Task brief: Starting at the first line of the records below, transcribe each line exactly, ending with the line that contains "import PySem".

Provided information:
====

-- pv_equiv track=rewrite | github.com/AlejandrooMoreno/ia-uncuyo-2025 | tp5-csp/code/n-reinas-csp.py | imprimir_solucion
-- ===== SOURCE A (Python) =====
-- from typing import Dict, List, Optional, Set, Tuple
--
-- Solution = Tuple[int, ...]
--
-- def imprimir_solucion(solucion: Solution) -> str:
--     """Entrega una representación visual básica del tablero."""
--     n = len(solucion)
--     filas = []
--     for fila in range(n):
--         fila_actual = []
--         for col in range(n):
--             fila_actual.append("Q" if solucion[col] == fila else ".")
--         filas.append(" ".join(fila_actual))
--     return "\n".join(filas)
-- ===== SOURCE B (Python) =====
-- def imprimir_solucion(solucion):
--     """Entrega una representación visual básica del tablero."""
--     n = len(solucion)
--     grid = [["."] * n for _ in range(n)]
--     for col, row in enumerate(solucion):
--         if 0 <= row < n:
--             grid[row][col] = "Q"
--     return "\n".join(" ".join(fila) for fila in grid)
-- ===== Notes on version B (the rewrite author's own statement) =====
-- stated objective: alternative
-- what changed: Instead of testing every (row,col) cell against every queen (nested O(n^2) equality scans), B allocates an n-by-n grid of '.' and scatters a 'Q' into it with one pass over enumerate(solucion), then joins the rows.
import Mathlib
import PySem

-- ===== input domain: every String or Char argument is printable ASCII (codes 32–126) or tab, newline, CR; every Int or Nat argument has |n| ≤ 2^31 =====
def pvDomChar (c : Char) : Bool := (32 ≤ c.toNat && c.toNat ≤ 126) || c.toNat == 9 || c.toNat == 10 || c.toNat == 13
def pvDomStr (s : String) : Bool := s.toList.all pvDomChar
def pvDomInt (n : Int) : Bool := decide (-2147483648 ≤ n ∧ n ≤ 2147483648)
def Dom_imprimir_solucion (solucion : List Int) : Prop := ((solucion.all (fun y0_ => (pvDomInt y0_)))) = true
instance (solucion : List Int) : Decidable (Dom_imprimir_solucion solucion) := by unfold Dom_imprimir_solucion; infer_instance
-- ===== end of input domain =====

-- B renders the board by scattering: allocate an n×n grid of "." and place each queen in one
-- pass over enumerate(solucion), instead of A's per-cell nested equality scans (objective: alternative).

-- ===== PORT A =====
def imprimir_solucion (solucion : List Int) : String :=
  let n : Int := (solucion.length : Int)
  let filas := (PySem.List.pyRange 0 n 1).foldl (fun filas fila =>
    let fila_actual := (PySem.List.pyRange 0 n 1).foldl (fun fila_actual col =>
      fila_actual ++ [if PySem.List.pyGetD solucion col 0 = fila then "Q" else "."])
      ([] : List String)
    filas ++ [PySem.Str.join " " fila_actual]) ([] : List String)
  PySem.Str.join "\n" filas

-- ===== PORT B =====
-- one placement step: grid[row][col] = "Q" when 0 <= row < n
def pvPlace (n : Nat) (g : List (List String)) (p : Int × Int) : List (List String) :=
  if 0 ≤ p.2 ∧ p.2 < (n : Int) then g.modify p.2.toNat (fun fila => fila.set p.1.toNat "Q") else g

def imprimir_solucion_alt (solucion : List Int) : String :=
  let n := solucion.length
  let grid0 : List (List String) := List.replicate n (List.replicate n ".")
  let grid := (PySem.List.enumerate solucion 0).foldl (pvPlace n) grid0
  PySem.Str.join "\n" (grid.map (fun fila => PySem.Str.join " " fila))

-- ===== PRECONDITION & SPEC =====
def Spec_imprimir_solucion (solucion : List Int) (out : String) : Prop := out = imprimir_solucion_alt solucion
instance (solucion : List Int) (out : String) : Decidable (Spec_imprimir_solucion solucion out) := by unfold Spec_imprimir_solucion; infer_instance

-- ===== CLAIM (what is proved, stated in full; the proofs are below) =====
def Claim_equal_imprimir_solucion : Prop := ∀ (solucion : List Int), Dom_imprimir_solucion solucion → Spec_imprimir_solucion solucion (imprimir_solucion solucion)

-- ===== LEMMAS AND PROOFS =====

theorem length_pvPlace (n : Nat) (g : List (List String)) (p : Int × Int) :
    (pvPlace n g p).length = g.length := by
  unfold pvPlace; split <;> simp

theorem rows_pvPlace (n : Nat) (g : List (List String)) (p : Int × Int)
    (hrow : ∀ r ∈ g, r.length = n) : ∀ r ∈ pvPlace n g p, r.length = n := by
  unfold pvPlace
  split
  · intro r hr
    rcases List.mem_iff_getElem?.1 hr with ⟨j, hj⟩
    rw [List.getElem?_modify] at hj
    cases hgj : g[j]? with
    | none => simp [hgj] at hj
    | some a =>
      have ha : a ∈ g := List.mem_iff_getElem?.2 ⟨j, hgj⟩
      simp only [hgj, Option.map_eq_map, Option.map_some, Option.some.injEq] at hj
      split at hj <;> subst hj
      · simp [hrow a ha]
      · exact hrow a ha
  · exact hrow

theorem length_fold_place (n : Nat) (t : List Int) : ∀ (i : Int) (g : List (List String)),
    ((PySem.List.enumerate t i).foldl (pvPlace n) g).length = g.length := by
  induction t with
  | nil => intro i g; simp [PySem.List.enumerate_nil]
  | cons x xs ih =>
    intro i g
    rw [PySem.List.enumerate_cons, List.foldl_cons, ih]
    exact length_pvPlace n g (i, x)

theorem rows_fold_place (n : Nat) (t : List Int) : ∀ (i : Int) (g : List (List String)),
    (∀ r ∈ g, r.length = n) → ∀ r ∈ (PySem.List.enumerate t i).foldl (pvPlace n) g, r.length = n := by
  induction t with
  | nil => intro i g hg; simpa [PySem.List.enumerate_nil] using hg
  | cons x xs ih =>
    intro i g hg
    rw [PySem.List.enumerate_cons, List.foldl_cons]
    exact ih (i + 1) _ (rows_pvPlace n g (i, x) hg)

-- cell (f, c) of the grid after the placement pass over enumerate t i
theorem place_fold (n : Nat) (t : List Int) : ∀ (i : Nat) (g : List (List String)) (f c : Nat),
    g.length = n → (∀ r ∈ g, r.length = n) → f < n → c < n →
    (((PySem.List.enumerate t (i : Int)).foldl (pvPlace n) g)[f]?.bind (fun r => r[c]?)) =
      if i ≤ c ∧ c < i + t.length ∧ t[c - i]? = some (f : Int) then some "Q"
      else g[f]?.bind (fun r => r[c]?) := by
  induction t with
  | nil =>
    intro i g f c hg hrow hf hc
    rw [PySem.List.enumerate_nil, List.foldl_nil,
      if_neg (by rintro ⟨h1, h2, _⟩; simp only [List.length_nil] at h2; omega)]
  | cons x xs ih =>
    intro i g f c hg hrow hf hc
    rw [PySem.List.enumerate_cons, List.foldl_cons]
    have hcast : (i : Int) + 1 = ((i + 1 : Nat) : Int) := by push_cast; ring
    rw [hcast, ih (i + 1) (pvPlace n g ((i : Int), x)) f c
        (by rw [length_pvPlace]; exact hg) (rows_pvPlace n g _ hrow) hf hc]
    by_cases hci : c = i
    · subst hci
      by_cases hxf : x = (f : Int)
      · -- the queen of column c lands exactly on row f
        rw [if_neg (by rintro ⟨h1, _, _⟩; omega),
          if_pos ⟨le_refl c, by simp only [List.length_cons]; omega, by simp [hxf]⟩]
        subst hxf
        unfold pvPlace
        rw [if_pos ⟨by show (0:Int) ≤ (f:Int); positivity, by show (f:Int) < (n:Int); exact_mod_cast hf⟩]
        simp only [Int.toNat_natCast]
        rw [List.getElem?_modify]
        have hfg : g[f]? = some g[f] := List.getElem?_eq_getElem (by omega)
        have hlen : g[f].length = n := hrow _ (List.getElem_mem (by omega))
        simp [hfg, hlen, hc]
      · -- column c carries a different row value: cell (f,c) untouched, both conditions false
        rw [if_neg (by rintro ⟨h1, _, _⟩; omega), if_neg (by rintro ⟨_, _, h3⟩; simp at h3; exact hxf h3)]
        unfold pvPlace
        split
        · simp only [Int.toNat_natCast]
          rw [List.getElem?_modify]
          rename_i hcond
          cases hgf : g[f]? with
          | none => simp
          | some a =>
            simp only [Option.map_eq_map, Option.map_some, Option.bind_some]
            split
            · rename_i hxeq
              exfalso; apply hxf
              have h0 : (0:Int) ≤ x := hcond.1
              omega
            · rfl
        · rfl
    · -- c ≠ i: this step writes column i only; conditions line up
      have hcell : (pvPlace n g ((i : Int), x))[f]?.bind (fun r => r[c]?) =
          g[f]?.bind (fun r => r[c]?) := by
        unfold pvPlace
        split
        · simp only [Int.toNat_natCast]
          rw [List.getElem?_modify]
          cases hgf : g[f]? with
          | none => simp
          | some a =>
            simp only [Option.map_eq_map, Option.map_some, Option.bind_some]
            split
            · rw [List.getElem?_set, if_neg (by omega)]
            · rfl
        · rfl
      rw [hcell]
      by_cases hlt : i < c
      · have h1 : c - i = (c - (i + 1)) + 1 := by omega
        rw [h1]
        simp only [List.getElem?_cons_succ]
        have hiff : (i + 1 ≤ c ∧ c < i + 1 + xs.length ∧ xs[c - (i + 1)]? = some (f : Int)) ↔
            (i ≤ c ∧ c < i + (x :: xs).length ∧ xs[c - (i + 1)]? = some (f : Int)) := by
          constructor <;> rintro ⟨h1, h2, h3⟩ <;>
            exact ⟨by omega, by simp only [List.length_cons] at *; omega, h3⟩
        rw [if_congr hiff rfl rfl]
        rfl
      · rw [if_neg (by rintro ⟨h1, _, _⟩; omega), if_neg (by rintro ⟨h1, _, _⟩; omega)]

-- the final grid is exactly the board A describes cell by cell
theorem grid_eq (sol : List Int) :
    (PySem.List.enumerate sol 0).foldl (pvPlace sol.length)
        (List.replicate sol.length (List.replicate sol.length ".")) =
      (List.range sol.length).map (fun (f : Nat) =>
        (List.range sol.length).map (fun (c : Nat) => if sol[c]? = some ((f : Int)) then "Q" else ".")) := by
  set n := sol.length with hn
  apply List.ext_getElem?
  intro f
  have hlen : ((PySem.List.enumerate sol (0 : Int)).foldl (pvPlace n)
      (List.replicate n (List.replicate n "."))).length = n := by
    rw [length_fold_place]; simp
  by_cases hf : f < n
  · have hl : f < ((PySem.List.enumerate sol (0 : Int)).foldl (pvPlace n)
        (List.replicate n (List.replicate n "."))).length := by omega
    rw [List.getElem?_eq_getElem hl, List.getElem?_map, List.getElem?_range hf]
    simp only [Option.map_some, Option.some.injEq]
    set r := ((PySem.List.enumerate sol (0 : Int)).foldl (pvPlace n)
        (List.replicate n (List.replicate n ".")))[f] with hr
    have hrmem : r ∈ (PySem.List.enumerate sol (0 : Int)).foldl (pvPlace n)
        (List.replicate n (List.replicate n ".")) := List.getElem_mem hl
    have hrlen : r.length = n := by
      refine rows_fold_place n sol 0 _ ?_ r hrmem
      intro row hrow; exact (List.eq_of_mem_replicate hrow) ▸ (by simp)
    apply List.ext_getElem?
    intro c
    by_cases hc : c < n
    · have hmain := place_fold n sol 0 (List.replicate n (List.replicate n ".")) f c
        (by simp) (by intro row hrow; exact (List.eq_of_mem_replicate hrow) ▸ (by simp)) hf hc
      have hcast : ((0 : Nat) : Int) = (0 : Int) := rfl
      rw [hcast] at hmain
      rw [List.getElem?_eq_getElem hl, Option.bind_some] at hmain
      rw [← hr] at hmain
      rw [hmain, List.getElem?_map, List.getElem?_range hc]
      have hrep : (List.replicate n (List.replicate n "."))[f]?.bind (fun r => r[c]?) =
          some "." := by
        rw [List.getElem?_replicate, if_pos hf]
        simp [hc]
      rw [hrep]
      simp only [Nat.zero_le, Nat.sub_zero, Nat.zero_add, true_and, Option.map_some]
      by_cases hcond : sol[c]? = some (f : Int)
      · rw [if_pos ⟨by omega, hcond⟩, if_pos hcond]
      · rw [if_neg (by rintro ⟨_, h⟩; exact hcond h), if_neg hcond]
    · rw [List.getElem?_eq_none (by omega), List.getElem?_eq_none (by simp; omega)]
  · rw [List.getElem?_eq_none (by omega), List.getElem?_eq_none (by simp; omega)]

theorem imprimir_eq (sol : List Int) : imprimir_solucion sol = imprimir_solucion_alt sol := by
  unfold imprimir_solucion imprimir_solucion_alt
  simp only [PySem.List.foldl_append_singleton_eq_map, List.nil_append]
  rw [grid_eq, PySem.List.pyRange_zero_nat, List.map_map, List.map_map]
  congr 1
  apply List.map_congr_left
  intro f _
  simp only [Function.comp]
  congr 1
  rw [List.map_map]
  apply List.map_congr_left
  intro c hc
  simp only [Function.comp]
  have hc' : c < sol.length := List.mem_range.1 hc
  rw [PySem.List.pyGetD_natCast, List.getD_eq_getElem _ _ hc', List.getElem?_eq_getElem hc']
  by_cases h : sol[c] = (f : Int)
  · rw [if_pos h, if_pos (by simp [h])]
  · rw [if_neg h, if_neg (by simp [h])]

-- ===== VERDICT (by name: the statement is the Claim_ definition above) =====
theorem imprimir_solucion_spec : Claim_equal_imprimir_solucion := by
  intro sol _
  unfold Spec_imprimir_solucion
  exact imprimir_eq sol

====

Task answer:
-- pv_equiv track=rewrite | github.com/AlejandrooMoreno/ia-uncuyo-2025 | tp5-csp/code/n-reinas-csp.py | imprimir_solucion
-- ===== SOURCE A (Python) =====
-- from typing import Dict, List, Optional, Set, Tuple
--
-- Solution = Tuple[int, ...]
--
-- def imprimir_solucion(solucion: Solution) -> str:
--     """Entrega una representación visual básica del tablero."""
--     n = len(solucion)
--     filas = []
--     for fila in range(n):
--         fila_actual = []
--         for col in range(n):
--             fila_actual.append("Q" if solucion[col] == fila else ".")
--         filas.append(" ".join(fila_actual))
--     return "\n".join(filas)
-- ===== SOURCE B (Python) =====
-- def imprimir_solucion(solucion):
--     """Entrega una representación visual básica del tablero."""
--     n = len(solucion)
--     grid = [["."] * n for _ in range(n)]
--     for col, row in enumerate(solucion):
--         if 0 <= row < n:
--             grid[row][col] = "Q"
--     return "\n".join(" ".join(fila) for fila in grid)
-- ===== Notes on version B (the rewrite author's own statement) =====
-- stated objective: alternative
-- what changed: Instead of testing every (row,col) cell against every queen (nested O(n^2) equality scans), B allocates an n-by-n grid of '.' and scatters a 'Q' into it with one pass over enumerate(solucion), then joins the rows.
import Mathlib
import PySem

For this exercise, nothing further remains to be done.